ZBrushのZリメッシャー機能を使用して、メッシュをリトポロジーする方法について解説します。

ZBrushに標準搭載のZリメッシャーはZBrush2019からさらにバージョンアップし、以前よりもさらにリトポ精度が上がりました。

ZBrushをお使いの方はリトポ作業を自動でやってくれるんだから使わない手はありませんね。

 

始めに言っておきますと、Zリメッシャーの使用方法はとても簡単です。ボタンをクリックするだけで行えます。

しかし、リトポ作業を自動でやってくれる便利さの反面、使う側で指定しないと所望のトポロジーを得られません。
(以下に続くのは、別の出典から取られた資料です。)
-- pv_equiv track=rewrite | github.com/Shikher-jain/SJ_MAIN | Problem Solving/GFG/December 2024/gfg03_12.py | minChar
-- ===== SOURCE A (Python) =====
-- def minChar(s):
--     #Write your code here
--
--     n=len(s)
--     left,right,miss=0,n-1,n-1
--
--     while left < right :
--         if s[left] == s[right]:
--             left+=1
--             right-=1
--
--         else:
--             miss-=1
--             left=0
--             right = miss
--
--     return n-1-miss
-- ===== SOURCE B (Python) =====
-- def minChar(s):
--     rev = s[::-1]
--     i = 0
--     while not s.startswith(rev[i:]):
--         i += 1
--     return i
-- ===== Notes on version B (the rewrite author's own statement) =====
-- stated objective: idiomatic
-- what changed: replaces A's two-pointer scan with restart-on-mismatch by a single ascending search for the smallest i with s.startswith(reverse(s)[i:]), which is the answer directly
import Mathlib
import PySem

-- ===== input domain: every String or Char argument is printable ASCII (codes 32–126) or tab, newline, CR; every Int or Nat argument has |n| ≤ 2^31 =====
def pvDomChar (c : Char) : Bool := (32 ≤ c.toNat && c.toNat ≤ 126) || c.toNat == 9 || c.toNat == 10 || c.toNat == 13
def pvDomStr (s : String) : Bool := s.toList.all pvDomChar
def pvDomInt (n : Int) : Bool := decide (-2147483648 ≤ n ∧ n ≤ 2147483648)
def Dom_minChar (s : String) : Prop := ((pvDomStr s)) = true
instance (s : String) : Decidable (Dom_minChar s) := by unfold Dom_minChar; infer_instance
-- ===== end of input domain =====

-- B replaces A's two-pointer scan with restart-on-mismatch by a single descending
-- loop comparing each prefix with its reversal (simpler; same worst-case cost).

-- ===== PORT A =====
-- termination lemmas for the while loop's lexicographic measure (cited by name below)
theorem pvDecrMatch (left right miss : Int) (h : left < right) :
    Prod.Lex (· < ·) (· < ·) ((miss + 1).toNat, (right - 1 - (left + 1)).toNat)
      ((miss + 1).toNat, (right - left).toNat) :=
  Prod.Lex.right _ (by omega)

theorem pvDecrMiss (left right miss : Int) (h : left < right) :
    Prod.Lex (· < ·) (· < ·) ((miss - 1 + 1).toNat, (miss - 1 - 0).toNat)
      ((miss + 1).toNat, (right - left).toNat) := by
  by_cases hm : 0 ≤ miss
  · exact Prod.Lex.left _ _ (by omega)
  · exact Prod.Lex.right' _ (by omega) (by omega)

-- A's while loop: state (left, right, miss); s[i] is in range whenever the
-- comparison is reached, so pyGet? equality is exact there.
def minCharLoop (cs : List Char) (n left right miss : Int) : Int :=
  if _h : left < right then
    if PySem.List.pyGet? cs left = PySem.List.pyGet? cs right then
      minCharLoop cs n (left + 1) (right - 1) miss
    else
      minCharLoop cs n 0 (miss - 1) (miss - 1)
  else
    n - 1 - miss
termination_by ((miss + 1).toNat, (right - left).toNat)
decreasing_by
  · exact pvDecrMatch left right miss _h
  · exact pvDecrMiss left right miss _h

def minChar (s : String) : Int :=
  let cs := s.toList
  let n : Int := cs.length
  minCharLoop cs n 0 (n - 1) (n - 1)

-- ===== PORT B =====
-- termination lemma for Source B's while loop (cited by name below): once i reaches
-- rev.length, rev[i:] is empty and startswith succeeds, so the loop has stopped
theorem pvDecrAlt (cs rev : List Char) (i : Nat)
    (h : ¬ (rev.drop i).isPrefixOf cs = true) :
    rev.length + 1 - (i + 1) < rev.length + 1 - i := by
  by_contra hc
  have hi : rev.length ≤ i := by omega
  rw [List.drop_eq_nil_of_le hi] at h
  exact h (List.isPrefixOf_nil_left)

-- Source B's while loop over i; s.startswith(t) is List.isPrefixOf t s, rev[i:] with
-- i ≥ 0 is List.drop i, s[::-1] is List.reverse — exact on every admitted input.
def minCharAltLoop (cs rev : List Char) (i : Nat) : Nat :=
  if _h : (rev.drop i).isPrefixOf cs then i
  else minCharAltLoop cs rev (i + 1)
termination_by rev.length + 1 - i
decreasing_by exact pvDecrAlt cs rev i _h

def minChar_alt (s : String) : Int :=
  let cs := s.toList
  let rev := cs.reverse
  (minCharAltLoop cs rev 0 : Int)

-- ===== PRECONDITION & SPEC =====
def Spec_minChar (s : String) (out : Int) : Prop := out = minChar_alt s
instance (s : String) (out : Int) : Decidable (Spec_minChar s out) := by unfold Spec_minChar; infer_instance

-- ===== CLAIM (what is proved, stated in full; the proofs are below) =====
def Claim_equal_minChar : Prop := ∀ (s : String), Dom_minChar s → Spec_minChar s (minChar s)

-- ===== LEMMAS AND PROOFS =====

-- `pal cs m`: the prefix of length m reads the same backwards.
def pal (cs : List Char) (m : Nat) : Prop := cs.take m = (cs.take m).reverse

-- greatest m' ≤ m with pal (m'+1)  (pal 1 always holds)
def gpal (cs : List Char) : Nat → Nat
  | 0 => 0
  | m + 1 => if cs.take (m + 2) = (cs.take (m + 2)).reverse then m + 1 else gpal cs m

theorem pal_iff (cs : List Char) (m : Nat) (hm : m < cs.length) :
    pal cs (m + 1) ↔ ∀ i ≤ m, cs[i]? = cs[m - i]? := by
  unfold pal
  constructor
  · intro h i hi
    have hl : (cs.take (m + 1)).length = m + 1 := by
      simp [List.length_take]; omega
    have := congrArg (fun l => l[i]?) h
    simp only at this
    rw [List.getElem?_reverse (by omega)] at this
    rw [List.getElem?_take_of_lt (by omega), List.getElem?_take_of_lt (by omega)] at this
    simpa [hl, Nat.sub_sub, show m + 1 - 1 - i = m - i by omega] using this
  · intro h
    have hl : (cs.take (m + 1)).length = m + 1 := by
      simp [List.length_take]; omega
    apply List.ext_getElem?
    intro i
    by_cases hi : i < m + 1
    · rw [List.getElem?_reverse (by omega)]
      rw [List.getElem?_take_of_lt (by omega), List.getElem?_take_of_lt (by omega)]
      rw [hl]
      have := h i (by omega)
      simpa [show m + 1 - 1 - i = m - i by omega] using this
    · rw [List.getElem?_eq_none (by omega), List.getElem?_eq_none (by simp [hl]; omega)]

theorem pal_one (cs : List Char) : pal cs 1 := by
  unfold pal
  cases cs <;> simp

-- half coverage suffices
theorem halfPal (cs : List Char) (left right m : Nat) (hm : m < cs.length)
    (hs : left + right = m) (hlr : right ≤ left)
    (hmatch : ∀ i < left, cs[i]? = cs[m - i]?) : pal cs (m + 1) := by
  rw [pal_iff cs m hm]
  intro i hi
  by_cases h1 : i < left
  · exact hmatch i h1
  · by_cases h2 : m - i < left
    · have := hmatch (m - i) h2
      rw [show m - (m - i) = i by omega] at this
      exact this.symm
    · have : i = m - i := by omega
      rw [← this]

-- match run: on a palindromic candidate the loop walks to the middle and exits
theorem minCharLoop_pal (cs : List Char) (n : Int) :
    ∀ d left right m : Nat, right - left = d → left + right = m → m < cs.length →
    pal cs (m + 1) →
    minCharLoop cs n left right m = n - 1 - m := by
  intro d
  induction d using Nat.strong_induction_on with
  | _ d ih =>
    intro left right m hd hs hm hp
    rw [minCharLoop]
    by_cases hlr : (left : Int) < right
    · have hlr' : left < right := by omega
      rw [dif_pos hlr]
      have heq : cs[left]? = cs[right]? := by
        have := (pal_iff cs m hm).mp hp left (by omega)
        rwa [show m - left = right by omega] at this
      have hget : PySem.List.pyGet? cs (left : Int) = PySem.List.pyGet? cs (right : Int) := by
        rw [PySem.List.pyGet?_natCast, PySem.List.pyGet?_natCast, heq]
      rw [if_pos hget]
      have : ((left : Int) + 1) = ((left + 1 : Nat) : Int) := by push_cast; ring
      rw [this, show ((right : Int) - 1) = ((right - 1 : Nat) : Int) by omega]
      exact ih (right - 1 - (left + 1)) (by omega) (left + 1) (right - 1) m (by omega)
        (by omega) hm hp
    · rw [dif_neg hlr]

-- mismatch run: a non-palindromic candidate is abandoned and the loop restarts
theorem minCharLoop_nopal (cs : List Char) (n : Int) :
    ∀ d left right m : Nat, right - left = d → left + right = m → m < cs.length →
    (∀ i < left, cs[i]? = cs[m - i]?) → ¬ pal cs (m + 1) →
    minCharLoop cs n left right m = minCharLoop cs n 0 ((m : Int) - 1) ((m : Int) - 1) := by
  intro d
  induction d using Nat.strong_induction_on with
  | _ d ih =>
    intro left right m hd hs hm hmatch hnp
    have hlr' : left < right := by
      by_contra hcon
      exact hnp (halfPal cs left right m hm hs (by omega) hmatch)
    rw [minCharLoop]
    rw [dif_pos (show (left : Int) < right by exact_mod_cast hlr')]
    by_cases hget : PySem.List.pyGet? cs (left : Int) = PySem.List.pyGet? cs (right : Int)
    · rw [if_pos hget]
      have heq : cs[left]? = cs[right]? := by
        rwa [PySem.List.pyGet?_natCast, PySem.List.pyGet?_natCast] at hget
      have hmatch' : ∀ i < left + 1, cs[i]? = cs[m - i]? := by
        intro i hi
        by_cases h1 : i < left
        · exact hmatch i h1
        · have : i = left := by omega
          subst this
          rwa [show m - i = right by omega]
      rw [show ((left : Int) + 1) = ((left + 1 : Nat) : Int) by push_cast; ring,
        show ((right : Int) - 1) = ((right - 1 : Nat) : Int) by omega]
      exact ih (right - 1 - (left + 1)) (by omega) (left + 1) (right - 1) m (by omega)
        (by omega) hm hmatch' hnp
    · rw [if_neg hget]

-- A's loop, started fresh on candidate m, computes gpal
theorem minCharLoop_gpal (cs : List Char) (n : Int) :
    ∀ m : Nat, m < cs.length →
    minCharLoop cs n 0 (m : Int) (m : Int) = n - 1 - gpal cs m := by
  intro m
  induction m with
  | zero =>
    intro hm
    have := minCharLoop_pal cs n 0 0 0 0 rfl rfl hm (pal_one cs)
    simpa [gpal] using this
  | succ m ihm =>
    intro hm
    by_cases hp : pal cs (m + 2)
    · have := minCharLoop_pal cs n (m + 1) 0 (m + 1) (m + 1) (by omega) (by omega) hm hp
      rw [gpal, if_pos (show cs.take (m + 2) = (cs.take (m + 2)).reverse from hp)]
      simpa using this
    · have h1 := minCharLoop_nopal cs n (m + 1) 0 (m + 1) (m + 1) (by omega) (by omega) hm
        (by intro i hi; omega) hp
      rw [gpal, if_neg (show ¬ cs.take (m + 2) = (cs.take (m + 2)).reverse from hp)]
      simp only [Nat.cast_succ, Nat.cast_zero] at h1 ⊢
      rw [show (m : Int) + 1 - 1 = (m : Int) by ring] at h1
      rw [h1, ihm (by omega)]

-- the loop's test at index i is palindromicity of the prefix of length n - i
theorem pref_iff (cs : List Char) (i : Nat) :
    (cs.reverse.drop i).isPrefixOf cs = true ↔ pal cs (cs.length - i) := by
  have hdrop : cs.reverse.drop i = (cs.take (cs.length - i)).reverse := by
    by_cases h : i ≤ cs.length
    · rw [List.reverse_take, show cs.length - (cs.length - i) = i by omega]
    · rw [show cs.length - i = 0 by omega]
      simp [List.drop_eq_nil_of_le, show cs.length ≤ i by omega]
  rw [List.isPrefixOf_iff_prefix, List.prefix_iff_eq_take, hdrop, List.length_reverse,
    List.length_take, Nat.min_eq_left (Nat.sub_le _ _)]
  unfold pal
  exact eq_comm

-- B's loop computes gpal + 1
theorem minCharAltLoop_gpal (cs : List Char) :
    ∀ m : Nat, m + 1 ≤ cs.length →
    minCharAltLoop cs cs.reverse (cs.length - (m + 1)) = cs.length - (gpal cs m + 1) := by
  intro m
  induction m with
  | zero =>
    intro hm
    rw [minCharAltLoop]
    simp only [show (0 : Nat) + 1 = 1 from rfl]
    rw [dif_pos ((pref_iff cs (cs.length - 1)).mpr (by
      rw [show cs.length - (cs.length - 1) = 1 by omega]; exact pal_one cs))]
    rfl
  | succ m ihm =>
    intro hm
    rw [minCharAltLoop]
    simp only [show m + 1 + 1 = m + 2 from rfl]
    by_cases hp : pal cs (m + 2)
    · rw [dif_pos ((pref_iff cs (cs.length - (m + 2))).mpr (by
        rw [show cs.length - (cs.length - (m + 2)) = m + 2 by omega]; exact hp))]
      rw [gpal, if_pos (show cs.take (m + 2) = (cs.take (m + 2)).reverse from hp)]
    · rw [dif_neg (by
        rw [pref_iff cs (cs.length - (m + 2)),
          show cs.length - (cs.length - (m + 2)) = m + 2 by omega]
        exact hp)]
      rw [show cs.length - (m + 2) + 1 = cs.length - (m + 1) by omega, ihm (by omega)]
      rw [gpal, if_neg (show ¬ cs.take (m + 2) = (cs.take (m + 2)).reverse from hp)]

-- ===== VERDICT (by name: the statement is the Claim_ definition above) =====
theorem minChar_spec : Claim_equal_minChar := by
  intro s _
  unfold Spec_minChar minChar minChar_alt
  simp only
  rcases Nat.eq_zero_or_pos s.toList.length with h | h
  · have hnil : s.toList = [] := List.length_eq_zero_iff.mp h
    rw [hnil]
    simp only [List.length_nil, Nat.cast_zero]
    rw [minCharLoop, minCharAltLoop]
    norm_num
  · obtain ⟨m, hm⟩ : ∃ m, s.toList.length = m + 1 := ⟨s.toList.length - 1, by omega⟩
    have hz : (0 : Nat) = s.toList.length - (m + 1) := by omega
    rw [hm, hz, minCharAltLoop_gpal s.toList m (by omega), hm]
    rw [show ((m + 1 : Nat) : Int) - 1 = ((m : Nat) : Int) by push_cast; ring]
    rw [minCharLoop_gpal s.toList _ m (by omega)]
    have hg : gpal s.toList m ≤ m := by
      clear hz hm
      induction m with
      | zero => simp [gpal]
      | succ m ih => rw [gpal]; split <;> omega
    omega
そのため本記事では、Zリメッシャーの使用方法について解説するだけでなく、自分の望み通りにリトポしてくれるためのコツについても解説していくので、ぜひ最後まで読んでいただければと思います。

 

 

本記事の対象者は以下のような人です。

・Zリメッシャーの使い方がわからない人

・ZBrushのリトポロジーについて詳しく知りたい人

・リトポロジーするのがめんどくさい人

なお、ZリメッシャーはZBrush無印のみに搭載されている機能になりますのでCoreユーザーの方は利用できません。注意してください。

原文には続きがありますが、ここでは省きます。